I really get this, trust me. It wasn't until I started telling coworkers about how great of a cat I had that I actually started feeling better. It was nice to recount happy memories of her. I still feel like I could have done something and maybe i'd have more time together, blaming yourself is part of grieving. I'm guessing you got your dog as a teenager? You shouldn't be sad about how you took care of your dog. If you feel guilty for not spending enough time with them, don't because you were probably busy with life.
Pets are not family members. They're fucking animals. Anyone who disagrees is a fucking noballs pussy.
You think your fucking dog cares 2 shit's about you? Naw. He likes you because you feed him. You'll live, faggot. Get a new dog.
It's going to be brutal, not going to lie. I have had a harder time after putting down my cat than I had after my Mother died. It turns out because humans for a special bond with animals that we don't with fellow humans it's common to feel more pain over their loss. It'll get better but expect it to take a long time, like months not weeks.
Edgy faggot, nobody cares what you think.

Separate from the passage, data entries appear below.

-- pv_equiv track=rewrite | github.com/GredInLabsTechnologies/Gred-in-Multiagent-Orchestrator | tools/gimo_server/security/access_control.py | _is_operator_allowed_path
-- ===== SOURCE A (Python) =====
-- READ_ONLY_ACTIONS_PATHS = {
--     "/status",
--     "/health",
--     "/health/deep",
--     "/ops/files/content",
--     "/ops/files/tree",
--     "/ops/files/search",
--     "/ops/files/diff",
--     "/ops/repos",
--     "/ops/repos/active",
--     "/ops/repos/select",
--     "/ops/plan",
--     "/ops/drafts",
--     "/ops/approved",
--     "/ops/runs",
--     "/ops/config",
-- }
--
-- OPERATOR_EXTRA_PREFIXES = (
--     "/ops/",
-- )
--
-- OPERATOR_EMERGENCY_PATHS = {
--     "/ops/security/events",
--     "/ops/security/resolve",
--     "/ops/repos/revoke",
--     "/ops/audit/tail",
-- }
--
-- def _is_actions_allowed_path(path: str) -> bool:
--     if path in READ_ONLY_ACTIONS_PATHS:
--         return True
--     if path.startswith("/ops/drafts/"):
--         return True
--     if path.startswith("/ops/approved/"):
--         return True
--     if path.startswith("/ops/runs/"):
--         return True
--     return False
--
-- def _is_operator_allowed_path(path: str) -> bool:
--     if _is_actions_allowed_path(path):
--         return True
--     if path in OPERATOR_EMERGENCY_PATHS:
--         return True
--     for prefix in OPERATOR_EXTRA_PREFIXES:
--         if path.startswith(prefix):
--             return True
--     return False
-- ===== SOURCE B (Python) =====
-- def _is_operator_allowed_path(path: str) -> bool:
--     return path in ("/status", "/health", "/health/deep") or path.startswith("/ops/")
-- ===== Notes on version B (the rewrite author's own statement) =====
-- stated objective: simpler
-- what changed: B replaces the helper function, the two membership sets and the loop over extra prefixes with a single closed boolean: membership in the three non-ops paths or the one operator-prefix test, which subsumes every other allowed case.
import Mathlib
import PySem

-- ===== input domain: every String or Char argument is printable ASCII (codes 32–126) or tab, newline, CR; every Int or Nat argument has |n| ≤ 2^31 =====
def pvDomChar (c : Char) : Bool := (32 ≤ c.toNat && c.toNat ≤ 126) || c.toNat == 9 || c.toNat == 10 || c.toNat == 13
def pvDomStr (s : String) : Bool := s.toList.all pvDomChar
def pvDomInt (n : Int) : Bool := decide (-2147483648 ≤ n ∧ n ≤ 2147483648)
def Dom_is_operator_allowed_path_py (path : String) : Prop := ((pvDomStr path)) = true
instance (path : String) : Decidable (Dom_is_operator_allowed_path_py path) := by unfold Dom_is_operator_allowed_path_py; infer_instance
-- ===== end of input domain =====

-- B collapses A's helper, two membership sets and prefix loop into one closed boolean
-- (three non-/ops paths or startswith "/ops/"): simpler, same behaviour.


-- ===== PORT A =====
def READ_ONLY_ACTIONS_PATHS : List String :=
  ["/status", "/health", "/health/deep", "/ops/files/content", "/ops/files/tree",
   "/ops/files/search", "/ops/files/diff", "/ops/repos", "/ops/repos/active",
   "/ops/repos/select", "/ops/plan", "/ops/drafts", "/ops/approved", "/ops/runs",
   "/ops/config"]

def OPERATOR_EXTRA_PREFIXES : List String := ["/ops/"]

def OPERATOR_EMERGENCY_PATHS : List String :=
  ["/ops/security/events", "/ops/security/resolve", "/ops/repos/revoke", "/ops/audit/tail"]

def is_actions_allowed_path_py (path : String) : Bool :=
  if READ_ONLY_ACTIONS_PATHS.contains path then true
  else if PySem.Str.startswith path "/ops/drafts/" then true
  else if PySem.Str.startswith path "/ops/approved/" then true
  else if PySem.Str.startswith path "/ops/runs/" then true
  else false

def is_operator_allowed_path_py (path : String) : Bool :=
  if is_actions_allowed_path_py path then true
  else if OPERATOR_EMERGENCY_PATHS.contains path then true
  -- the 'for prefix in OPERATOR_EXTRA_PREFIXES: if path.startswith(prefix): return True' loop:
  else if OPERATOR_EXTRA_PREFIXES.any (fun p => PySem.Str.startswith path p) then true
  else false

-- ===== PORT B =====
def is_operator_allowed_path_py_alt (path : String) : Bool :=
  (path == "/status" || path == "/health" || path == "/health/deep")
    || PySem.Str.startswith path "/ops/"

-- ===== PRECONDITION & SPEC =====
def Spec_is_operator_allowed_path_py (path : String) (out : Bool) : Prop := out = is_operator_allowed_path_py_alt path
instance (path : String) (out : Bool) : Decidable (Spec_is_operator_allowed_path_py path out) := by unfold Spec_is_operator_allowed_path_py; infer_instance

-- ===== CLAIM (what is proved, stated in full; the proofs are below) =====
def Claim_equal_is_operator_allowed_path_py : Prop := ∀ (path : String), Dom_is_operator_allowed_path_py path → Spec_is_operator_allowed_path_py path (is_operator_allowed_path_py path)

-- ===== LEMMAS AND PROOFS =====

-- if path does not start with "/ops/", it cannot equal a literal string that does
theorem ne_of_ops (path : String)
    (h : PySem.Chars.startswith path.toList ['/', 'o', 'p', 's', '/'] = false)
    (s : String) (hs : PySem.Chars.startswith s.toList ['/', 'o', 'p', 's', '/'] = true) :
    path ≠ s := by
  rintro rfl; rw [h] at hs; exact absurd hs (by simp)

-- if path starts with a longer "/ops/…" prefix, it starts with "/ops/"
theorem startswith_of_ops_prefix (path : String) (p : List Char)
    (h : PySem.Chars.startswith path.toList ['/', 'o', 'p', 's', '/'] = false)
    (hp : ['/', 'o', 'p', 's', '/'] <+: p) :
    PySem.Chars.startswith path.toList p = false := by
  rw [Bool.eq_false_iff] at h ⊢
  intro hc
  exact h ((PySem.Chars.startswith_iff _ _).mpr (hp.trans ((PySem.Chars.startswith_iff _ _).mp hc)))

-- ===== VERDICT (by name: the statement is the Claim_ definition above) =====
theorem is_operator_allowed_path_py_spec : Claim_equal_is_operator_allowed_path_py := by
  intro path _
  show is_operator_allowed_path_py path = is_operator_allowed_path_py_alt path
  by_cases h : PySem.Chars.startswith path.toList ['/', 'o', 'p', 's', '/'] = true
  · simp [is_operator_allowed_path_py, is_actions_allowed_path_py,
      OPERATOR_EXTRA_PREFIXES, is_operator_allowed_path_py_alt, h]
  · rw [Bool.not_eq_true] at h
    have e := ne_of_ops path h
    have t := startswith_of_ops_prefix path (h := h)
    simp [is_operator_allowed_path_py, is_actions_allowed_path_py,
      is_operator_allowed_path_py_alt, READ_ONLY_ACTIONS_PATHS,
      OPERATOR_EMERGENCY_PATHS, OPERATOR_EXTRA_PREFIXES, h,
      e "/ops/files/content" (by decide), e "/ops/files/tree" (by decide),
      e "/ops/files/search" (by decide), e "/ops/files/diff" (by decide),
      e "/ops/repos" (by decide), e "/ops/repos/active" (by decide),
      e "/ops/repos/select" (by decide), e "/ops/plan" (by decide),
      e "/ops/drafts" (by decide), e "/ops/approved" (by decide),
      e "/ops/runs" (by decide), e "/ops/config" (by decide),
      e "/ops/security/events" (by decide), e "/ops/security/resolve" (by decide),
      e "/ops/repos/revoke" (by decide), e "/ops/audit/tail" (by decide),
      t ['/', 'o', 'p', 's', '/', 'd', 'r', 'a', 'f', 't', 's', '/'] (by decide),
      t ['/', 'o', 'p', 's', '/', 'a', 'p', 'p', 'r', 'o', 'v', 'e', 'd', '/'] (by decide),
      t ['/', 'o', 'p', 's', '/', 'r', 'u', 'n', 's', '/'] (by decide),
      Bool.or_assoc, beq_eq_decide]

Only low iq apes can't bond with animals.
>You shouldn't be sad about how you took care of your dog.
I guess to put it bluntly he wasn't the thinnest dog, even when we got him from god knows where he was pretty large-built. He wasn't severely overweight but we fed him scraps even on his diet food. It only make sense right? Larger body = more cells = more chance of cancer? I guess it could have been genetic, like I said we don't know much about his origin. But I feel more regret than just not taking him out as much as possible. Average for his breed is 10-14 and he only made it to 10.
People who make posts like this should really specify their race/ethnic background.

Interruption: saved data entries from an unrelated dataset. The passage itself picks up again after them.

-- pv_equiv track=rewrite | github.com/fnDxrk/Sibsutis | Курс 4/Семестр 2/TI/main_5.py | count_errors
-- ===== SOURCE A (Python) =====
-- def count_errors(original, decoded):
--     errors = 0
--     min_len = min(len(original), len(decoded))
--     for i in range(min_len):
--         if original[i] != decoded[i]:
--             errors += 1
--     errors += abs(len(original) - len(decoded))
--     return errors
-- ===== SOURCE B (Python) =====
-- def count_errors(original, decoded):
--     n = max(len(original), len(decoded))
--     padded_orig = [original[i] if i < len(original) else None for i in range(n)]
--     padded_dec = [decoded[i] if i < len(decoded) else None for i in range(n)]
--     return sum(1 for a, b in zip(padded_orig, padded_dec) if a != b)
-- ===== Notes on version B (the rewrite author's own statement) =====
-- stated objective: alternative
-- what changed: Pads both sequences with None up to the maximum length and computes a plain Hamming distance over the padded sequences, eliminating A's min-length loop and the separate abs(length-difference) addition (each unmatched tail position is a None-vs-char mismatch).
import Mathlib
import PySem

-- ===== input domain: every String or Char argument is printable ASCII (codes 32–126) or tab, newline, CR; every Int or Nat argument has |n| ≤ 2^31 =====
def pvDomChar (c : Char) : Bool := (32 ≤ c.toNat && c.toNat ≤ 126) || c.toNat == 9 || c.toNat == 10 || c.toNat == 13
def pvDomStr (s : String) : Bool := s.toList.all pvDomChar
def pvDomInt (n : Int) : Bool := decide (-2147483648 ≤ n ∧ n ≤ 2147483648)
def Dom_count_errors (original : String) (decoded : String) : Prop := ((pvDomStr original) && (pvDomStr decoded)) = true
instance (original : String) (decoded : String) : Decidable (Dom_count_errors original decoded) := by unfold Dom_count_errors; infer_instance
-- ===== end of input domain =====

-- B pads both sequences with None up to the maximum length and computes a plain Hamming
-- distance over the padded sequences, instead of A's min-length mismatch loop plus a
-- separate abs(length-difference) addition; an alternative decomposition, same cost.

-- ===== PORT A =====
-- original[i]/decoded[i] with 0 ≤ i < min length: PySem.List.pyGetD is exact here (index always in range).
def count_errors (original : String) (decoded : String) : Int :=
  let errors : Int := 0
  let min_len : Int := min (PySem.Str.len original) (PySem.Str.len decoded)
  let errors :=
    (PySem.List.pyRange 0 min_len 1).foldl
      (fun errors i =>
        if PySem.List.pyGetD original.toList i ' ' ≠ PySem.List.pyGetD decoded.toList i ' '
        then errors + 1 else errors) errors
  let errors := errors + |PySem.Str.len original - PySem.Str.len decoded|
  errors

-- ===== PORT B =====
-- '[xs[i] if i < len(xs) else None for i in range(n)]' (index always in range where taken)
def pvPadTo (xs : List Char) (n : Int) : List (Option Char) :=
  (PySem.List.pyRange 0 n 1).map
    (fun i => if i < (xs.length : Int) then some (PySem.List.pyGetD xs i ' ') else none)

def count_errors_alt (original : String) (decoded : String) : Int :=
  let n : Int := max (PySem.Str.len original) (PySem.Str.len decoded)
  let padded_orig := pvPadTo original.toList n
  let padded_dec := pvPadTo decoded.toList n
  ((padded_orig.zip padded_dec).countP (fun ab => ab.1 != ab.2) : Int)

-- ===== PRECONDITION & SPEC =====
def Spec_count_errors (original : String) (decoded : String) (out : Int) : Prop := out = count_errors_alt original decoded
instance (original : String) (decoded : String) (out : Int) : Decidable (Spec_count_errors original decoded out) := by unfold Spec_count_errors; infer_instance

-- ===== CLAIM (what is proved, stated in full; the proofs are below) =====
def Claim_equal_count_errors : Prop := ∀ (original : String) (decoded : String), Dom_count_errors original decoded → Spec_count_errors original decoded (count_errors original decoded)

-- ===== LEMMAS AND PROOFS =====

-- Hamming distance over the None-padded lists = aligned mismatches + the padded tail.
lemma pad_count (xs ys : List Char) :
    (List.range (max xs.length ys.length)).countP
      (fun k => decide ((if k < xs.length then some (xs.getD k ' ') else none)
                      ≠ (if k < ys.length then some (ys.getD k ' ') else none)))
    = (List.range (min xs.length ys.length)).countP
        (fun k => decide (xs.getD k ' ' ≠ ys.getD k ' '))
      + (max xs.length ys.length - min xs.length ys.length) := by
  set la := xs.length
  set lb := ys.length
  have hsplit : max la lb = min la lb + (max la lb - min la lb) := by omega
  rw [hsplit, List.range_add, List.countP_append]
  congr 1
  · apply List.countP_congr
    intro k hk
    have hk' : k < min la lb := List.mem_range.mp hk
    have h1 : k < la := by omega
    have h2 : k < lb := by omega
    simp [h1, h2]
  · rw [List.countP_map]
    have hall : ∀ j ∈ List.range (max la lb - min la lb),
        ((fun k => decide ((if k < la then some (xs.getD k ' ') else none)
                         ≠ (if k < lb then some (ys.getD k ' ') else none)))
          ∘ (fun j => min la lb + j)) j = true := by
      intro j hj
      have hj' : j < max la lb - min la lb := List.mem_range.mp hj
      rcases le_total la lb with h | h
      · have h1 : ¬ (min la lb + j < la) := by omega
        have h2 : min la lb + j < lb := by omega
        simp [Function.comp, h1, h2]
      · have h1 : min la lb + j < la := by omega
        have h2 : ¬ (min la lb + j < lb) := by omega
        simp [Function.comp, h1, h2]
    rw [List.countP_eq_length.mpr hall, List.length_range]
    omega

theorem count_errors_spec : Claim_equal_count_errors := by
  intro original decoded _
  unfold Spec_count_errors count_errors count_errors_alt pvPadTo
  simp only [PySem.Str.len_eq]
  set xs := original.toList
  set ys := decoded.toList
  rw [PySem.List.foldl_ite_add_one]
  rw [List.zip_map', List.countP_map]
  rw [PySem.List.pyRange_one, PySem.List.pyRange_one, List.countP_map, List.countP_map]
  have hmin : ((min (xs.length : Int) (ys.length : Int)) - 0).toNat = min xs.length ys.length := by omega
  have hmax : ((max (xs.length : Int) (ys.length : Int)) - 0).toNat = max xs.length ys.length := by omega
  rw [hmin, hmax]
  have hB : (List.range (max xs.length ys.length)).countP
      (((fun ab : Option Char × Option Char => ab.1 != ab.2)
        ∘ fun i : Int => ((if i < (xs.length : Int) then some (PySem.List.pyGetD xs i ' ') else none),
                           (if i < (ys.length : Int) then some (PySem.List.pyGetD ys i ' ') else none)))
        ∘ fun k : Nat => (0 : Int) + k)
      = (List.range (max xs.length ys.length)).countP
        (fun k => decide ((if k < xs.length then some (xs.getD k ' ') else none)
                        ≠ (if k < ys.length then some (ys.getD k ' ') else none))) := by
    apply List.countP_congr
    intro k _
    simp [Function.comp, PySem.List.pyGetD_natCast, bne]
  have hA : (List.range (min xs.length ys.length)).countP
      ((fun i : Int => decide (PySem.List.pyGetD xs i ' ' ≠ PySem.List.pyGetD ys i ' '))
        ∘ (fun k : Nat => (0 : Int) + k))
      = (List.range (min xs.length ys.length)).countP
        (fun k => decide (xs.getD k ' ' ≠ ys.getD k ' ')) := by
    apply List.countP_congr
    intro k _
    simp [Function.comp, PySem.List.pyGetD_natCast]
  rw [hB, hA, pad_count]
  have habs : |(xs.length : Int) - (ys.length : Int)|
      = ((max xs.length ys.length - min xs.length ys.length : Nat) : Int) := by
    rw [Int.abs_eq_natAbs]; omega
  rw [habs]
  push_cast
  omega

>Wahhhhhhh abloo bloo the only thing that doesn't immediately run the opposite direction when I approach wuvs me my floofer is best good boy floof woofer I'd die without him
People that unironically think of pets as anything more than entertainment are fucking losers. Pets are fun but when one dies it literally means nothing. Try experiencing real loss.
Why do you feel so guilty?
No one cares what you think sociopathic nigger
They don't have to, you can automatically tell they aren't white.
FUCK DOGS AND FUCK DOG PEOPLE. DOG FRIENDLY OFFICES ARE PURE CANCER
I like dogs. I like dog people. But I agree, dog friendly offices are pure cancer. Knowing my luck, My coworkers would probably have poorly trained pitbulls and they'd eat my face, while the owner defends it. Dogs are not meant to be in public.
A couple months my cat died from pneumonia. Found the little guy in an alleyway while coming home from work. Been my only friend for five years before he passed away.
Its hard, still hard for me still. Miss the little guy so damn much.
My dog died last year.
He lived in the streets near my house for about 3 years until we decided to adopt him. It was the best thing we could have done even tho he had some really bad manners in the begining (he would stole food or be a bit agressive when handled unexpectedly but with time and proper training he adapted pretty well). He was loyal af, funny and independent. Unfortunately after 6-7 years he became really ill really fast, he wouldn't eat or drink, he was just laying there in his bed. The vet did his best but said it was cancer.
I was so sad not because he was gonna die but because of seeing him there, suffering and slowly dying while i couldn't do shit.
The night before we had him put to sleep i just laid there on the floor by his side and told him that we shall meet on the other side where we would be young again. I don't believe in shit but i told him that anyways.
And now i'm apparently dying too and i just wish to see him again.
He was a good boy.
sorry to hear
guess I don't want this thread to die either.